早起きできる人間が早起きさせられる分には不都合なんてのもないだろう。俺もそちらになりたいのは山々だが簡単に矯正できるなら初日からそうしてた。


「六時間、だったとして、夜の十時に眠ったとして、金曜日にジブリの再放送をやっていたらどうする。最後の方だけ見れんだろう。映画の最後の方を、一人だけうろ覚えで、会話しなきゃならん。バルスだったかゴメスだったか……、曖昧な記憶頼りで話を進めなきゃならない。俺は昔見たものを全部覚えてるような意味の分からん恵まれた才能を持ってたりしないし、話題についていけない疎外感というのも味わいたくない」


「…………。

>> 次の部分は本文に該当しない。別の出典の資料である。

lemma pvInv (lines : List String) : ∀ (g : PySem.Dict String (List String)),
    g.keys.Nodup → (∀ p ∈ g.items, p.2 ≠ []) →
    (∀ line ∈ lines, ((PySem.Str.split? line " ").getD []).filter is_not_empty ≠ []) →
    (lines.foldl pvStepA (PySem.Dict.mk (g.items.map pvJoinVal))).items
      = (lines.foldl pvStepB g).items.map pvJoinVal := by
  induction lines with
  | nil => intro g _ _ _; simp
  | cons line lines ih =>
    intro g hnd hne hpre
    simp only [List.foldl_cons]
    have htok := hpre line (by simp)
    obtain ⟨k, rest, htokeq⟩ := List.exists_cons_of_ne_nil htok
    have hstepA : pvStepA (PySem.Dict.mk (g.items.map pvJoinVal)) line
        = PySem.Dict.mk ((pvStepB g line).items.map pvJoinVal) := by
      apply PySem.Dict.ext
      simp only [pvStepA, pvStepB, htokeq]
      by_cases hc : g.contains k = true
      · -- existing key: A rewrites the string in place, B appends to the list in place
        rw [contains_mapJoin]
        simp only [hc, if_true]
        obtain ⟨vs, hvs⟩ : ∃ vs, g.get? k = some vs := by
          have := PySem.Dict.contains_eq_isSome_get? g k
          rw [hc] at this
          exact Option.isSome_iff_exists.mp this.symm
        have hmem : (k, vs) ∈ g.items := PySem.Dict.mem_items_of_get?_eq_some g hvs
        have hvs_ne : vs ≠ [] := hne _ hmem
        have hgetDg : g.getD k [] = vs := PySem.Dict.getD_of_mem_items g hmem hnd []
        have hgetDA : (PySem.Dict.mk (g.items.map pvJoinVal)).getD k "" = PySem.Str.join ", " vs := by
          apply PySem.Dict.getD_of_mem_items
          · exact List.mem_map_of_mem hmem
          · simpa [PySem.Dict.keys_mk, List.map_map, pvJoinVal, Function.comp, PySem.Dict.keys] using hnd
        have hcA : (PySem.Dict.mk (g.items.map pvJoinVal)).contains k = true := by
          rw [contains_mapJoin]; exact hc
        rw [PySem.Dict.items_insert_of_contains _ _ hcA, hgetDA]
        rw [PySem.Dict.modify, PySem.Dict.items_insert_of_contains _ _ hc, hgetDg]
        simp only [List.map_map]
        apply List.map_congr_left
        intro p hp
        by_cases hpk : p.1 == k
        · have hp1 : p.1 = k := by simpa using hpk
          have hpvs : p.2 = vs := by
            have := PySem.Dict.getD_of_mem_items g (k := p.1) (v := p.2) (by simpa using hp) hnd []
            rw [hp1] at this; rw [hgetDg] at this; exact this.symm
          simp only [Function.comp_apply, pvJoinVal, hpk, if_true, hpvs]
          rw [str_join_append_singleton vs _ hvs_ne]
        · simp [Function.comp, pvJoinVal, hpk]
      · -- fresh key: both append a new entry
        rw [contains_mapJoin]
        simp only [hc, if_false, Bool.false_eq_true]
        have hcA : (PySem.Dict.mk (g.items.map pvJoinVal)).contains k = false := by
          rw [contains_mapJoin]; simpa using hc
        have hc' : g.contains k = false := by simpa using hc
        rw [PySem.Dict.items_insert_of_not_contains _ _ hcA]
        rw [PySem.Dict.modify, PySem.Dict.items_insert_of_not_contains _ _ hc']
        have : g.getD k [] = [] := PySem.Dict.getD_of_not_contains g [] hc'
        simp [this, pvJoinVal, PySem.Chars.join_singleton, PySem.Str.join]
    rw [hstepA]
    apply ih
    · -- keys stay Nodup through the modify step
      simp only [pvStepB, htokeq]
      rw [PySem.Dict.modify]
      exact PySem.Dict.nodup_keys_insert _ _ _ hnd
    · -- values stay nonempty
      intro p hp
      simp only [pvStepB, htokeq, PySem.Dict.modify] at hp
      by_cases hc : g.contains k = true
      · rw [PySem.Dict.items_insert_of_contains _ _ hc] at hp
        obtain ⟨q, hq, hq2⟩ := List.mem_map.mp hp
        by_cases hqk : q.1 == k
        · simp only [hqk, if_true] at hq2
          subst hq2; simp
        · simp only [hqk, Bool.false_eq_true, if_false] at hq2
          subst hq2; exact hne _ hq
      · have hc' : g.contains k = false := by simpa using hc
        rw [PySem.Dict.items_insert_of_not_contains _ _ hc'] at hp
        rcases List.mem_append.mp hp with h | h
        · exact hne _ h
        · simp only [List.mem_singleton] at h
          subst h; simp
    · intro l hl; exact hpre l (by simp [hl])

-- the piece-dict fold of A, rewritten as the canonical modify-append fold over (key, piece) pairs
lemma pvStepB_fold_eq (lines : List String)
    (hpre : ∀ l ∈ lines, pvTok l ≠ []) :
    lines.foldl pvStepB (PySem.Dict.mk [])
      = (lines.map (fun l => (pvKey l, pvPiece l))).foldl
          (fun d p => d.modify p.1 [] (fun v => v ++ [p.2])) (PySem.Dict.mk []) := by
  rw [List.foldl_map]
  apply PySem.List.foldl_congr_mem
  intro d l hl
  obtain ⟨k, rest, he⟩ := List.exists_cons_of_ne_nil (hpre l hl)
  simp only [pvTok] at he
  simp only [pvStepB, pvKey, pvPiece, pvTok]
  rw [he]
  simp

-- ===== VERDICT (by name: the statement is the Claim_ definition above) =====
theorem edit_result_to_dict_spec : Claim_equal_edit_result_to_dict := by
  intro result _ hpre
  unfold Spec_edit_result_to_dict edit_result_to_dict edit_result_to_dict_alt
  set lines := ((PySem.Str.split? result "\n").getD []).filter is_not_empty with hlines
  have hpre' : ∀ l ∈ lines, pvTok l ≠ [] := fun l hl => hpre l hl
  -- the common normal form: distinct keys in first-seen order, each paired with the join of its pieces
  set rhs := (PySem.Set.ofList (lines.map pvKey)).map
      (fun k => (k, PySem.Str.join ", " ((lines.filter (fun l => pvKey l == k)).map pvPiece)))
    with hrhs
  have hA : (lines.foldl pvStepA PySem.Dict.empty).items = rhs := by
    have h := pvInv lines PySem.Dict.empty
      (by simp [PySem.Dict.empty, PySem.Dict.keys]) (by simp [PySem.Dict.empty]) hpre
    simp only [PySem.Dict.empty, List.map_nil] at h ⊢
    rw [h, pvStepB_fold_eq lines hpre']
    have hnd := PySem.Dict.nodup_keys_foldl_modify_key
      (lines.map (fun l => (pvKey l, pvPiece l))) (fun p => p.1) []
      (fun _ p => (fun v => v ++ [p.2])) (PySem.Dict.mk [])
      (by simp [PySem.Dict.keys])
    rw [PySem.Dict.items_eq_map_keys _ hnd []]
    rw [PySem.Dict.keys_foldl_modify_key
      (lines.map (fun l => (pvKey l, pvPiece l))) (fun p => p.1) []
      (fun _ p => (fun v => v ++ [p.2])) (PySem.Dict.mk [])]
    simp only [PySem.Dict.getD_foldl_modify_append, PySem.Dict.keys,
      List.map_map, List.filter_map, List.map_nil,
      PySem.Set.update_nil_left, hrhs]
    simp [Function.comp_def, PySem.Dict.getD, PySem.Dict.get?]
    intro a _
    simp [pvJoinVal]
  have hB : ((lines.map pvTok).foldl (fun keys toks =>
        match toks with
        | [] => keys
        | k :: _ => if keys.contains k then keys else keys ++ [k]) ([] : List String)).map
      (fun key => (key, PySem.Str.join ", "
        (((lines.map pvTok).filter (fun toks => match toks with
            | [] => false
            | k :: _ => k == key)).map
          (fun toks => PySem.Str.join " " toks.tail)))) = rhs := by
    have hkeys : (lines.map pvTok).foldl (fun keys toks =>
          match toks with
          | [] => keys
          | k :: _ => if keys.contains k then keys else keys ++ [k]) ([] : List String)
        = PySem.Set.ofList (lines.map pvKey) := by
      rw [List.foldl_map]
      have hc : lines.foldl (fun (x : List String) (y : String) =>
            match pvTok y with
            | [] => x
            | k :: _ => if x.contains k then x else x ++ [k]) []
          = lines.foldl (fun (s : List String) (l : String) => PySem.Set.add s (pvKey l)) [] := by
        apply PySem.List.foldl_congr_mem
        intro acc l hl
        obtain ⟨k, rest, he⟩ := List.exists_cons_of_ne_nil (hpre' l hl)
        simp only [pvKey, he, List.headD_cons, PySem.Set.add]
        simp [PySem.Set.contains]
      rw [hc, ← PySem.Set.update_map_eq_foldl_add, PySem.Set.update_nil_left]
    rw [hkeys, hrhs]
    apply List.map_congr_left
    intro k _
    have hfil : (lines.map pvTok).filter (fun toks => match toks with
          | [] => false
          | k' :: _ => k' == k)
        = (lines.map pvTok).filter (fun toks => toks.headD "" == k) := by
      apply List.filter_congr
      intro toks htoks
      obtain ⟨l, hl, rfl⟩ := List.mem_map.mp htoks
      obtain ⟨k', rest, he⟩ := List.exists_cons_of_ne_nil (hpre' l hl)
      rw [he]
      simp
    rw [hfil, List.filter_map, List.map_map]
    have h1 : ((fun (toks : List String) => toks.headD "" == k) ∘ pvTok)
        = fun l => pvKey l == k := by
      funext l; simp [Function.comp, pvKey]
    have h2 : ((fun (toks : List String) => PySem.Str.join " " toks.tail) ∘ pvTok) = pvPiece := by
      funext l; simp [Function.comp, pvPiece]
    rw [h1, h2]
  -- both ports compute the normal form
  calc (lines.foldl (fun dictionary line =>
          let filtered_line := ((PySem.Str.split? line " ").getD []).filter is_not_empty
          match filtered_line with
          | [] => dictionary
          | k :: rest =>
            if dictionary.contains k then
              dictionary.insert k (dictionary.getD k "" ++ (", " ++ PySem.Str.join " " rest))
            else
              dictionary.insert k (PySem.Str.join " " rest)) PySem.Dict.empty).items
      = (lines.foldl pvStepA PySem.Dict.empty).items := rfl
    _ = rhs := hA
    _ = ((lines.map pvTok).foldl (fun keys toks =>
            match toks with
            | [] => keys
            | k :: _ => if keys.contains k then keys else keys ++ [k]) ([] : List String)).map
          (fun key => (key, PySem.Str.join ", "
            (((lines.map pvTok).filter (fun toks => match toks with
                | [] => false
                | k :: _ => k == key)).map
              (fun toks => PySem.Str.join " " toks.tail)))) := hB.symm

なら、録画して土曜の朝にみんな揃って見れば良いニャ。明日の鑑賞会楽しみニャと、みんなそれぞれ夜は早めにワクワクしながら寝ると良いニャ」


「ああ、そうか。……それなら全てが解決だな。そうか、そうすれば良いのか」


 良いアイデアだった。解決後の光景は楽しげなものに思える。


「ああ、お前はないか?目が覚めてから冷静になるまで時間が掛かるようなそういう、宿題やってなくてまた教室の後ろに立たされると怯えて目を覚ましたら、俺はよく考えたら大学生だった、という……」


「私はそんなに昔のこととか覚えてたりしないからそういうのはないと思うニャ」


 猫には、こういうことはないのか。猫も夢を見ていて目が覚めた時に夢の内容如何によってはイライラしたり寝ぼけてたりしそうなものだが、まあ、確かに、人間ほどは後悔を引きずって生きることもないんだろう。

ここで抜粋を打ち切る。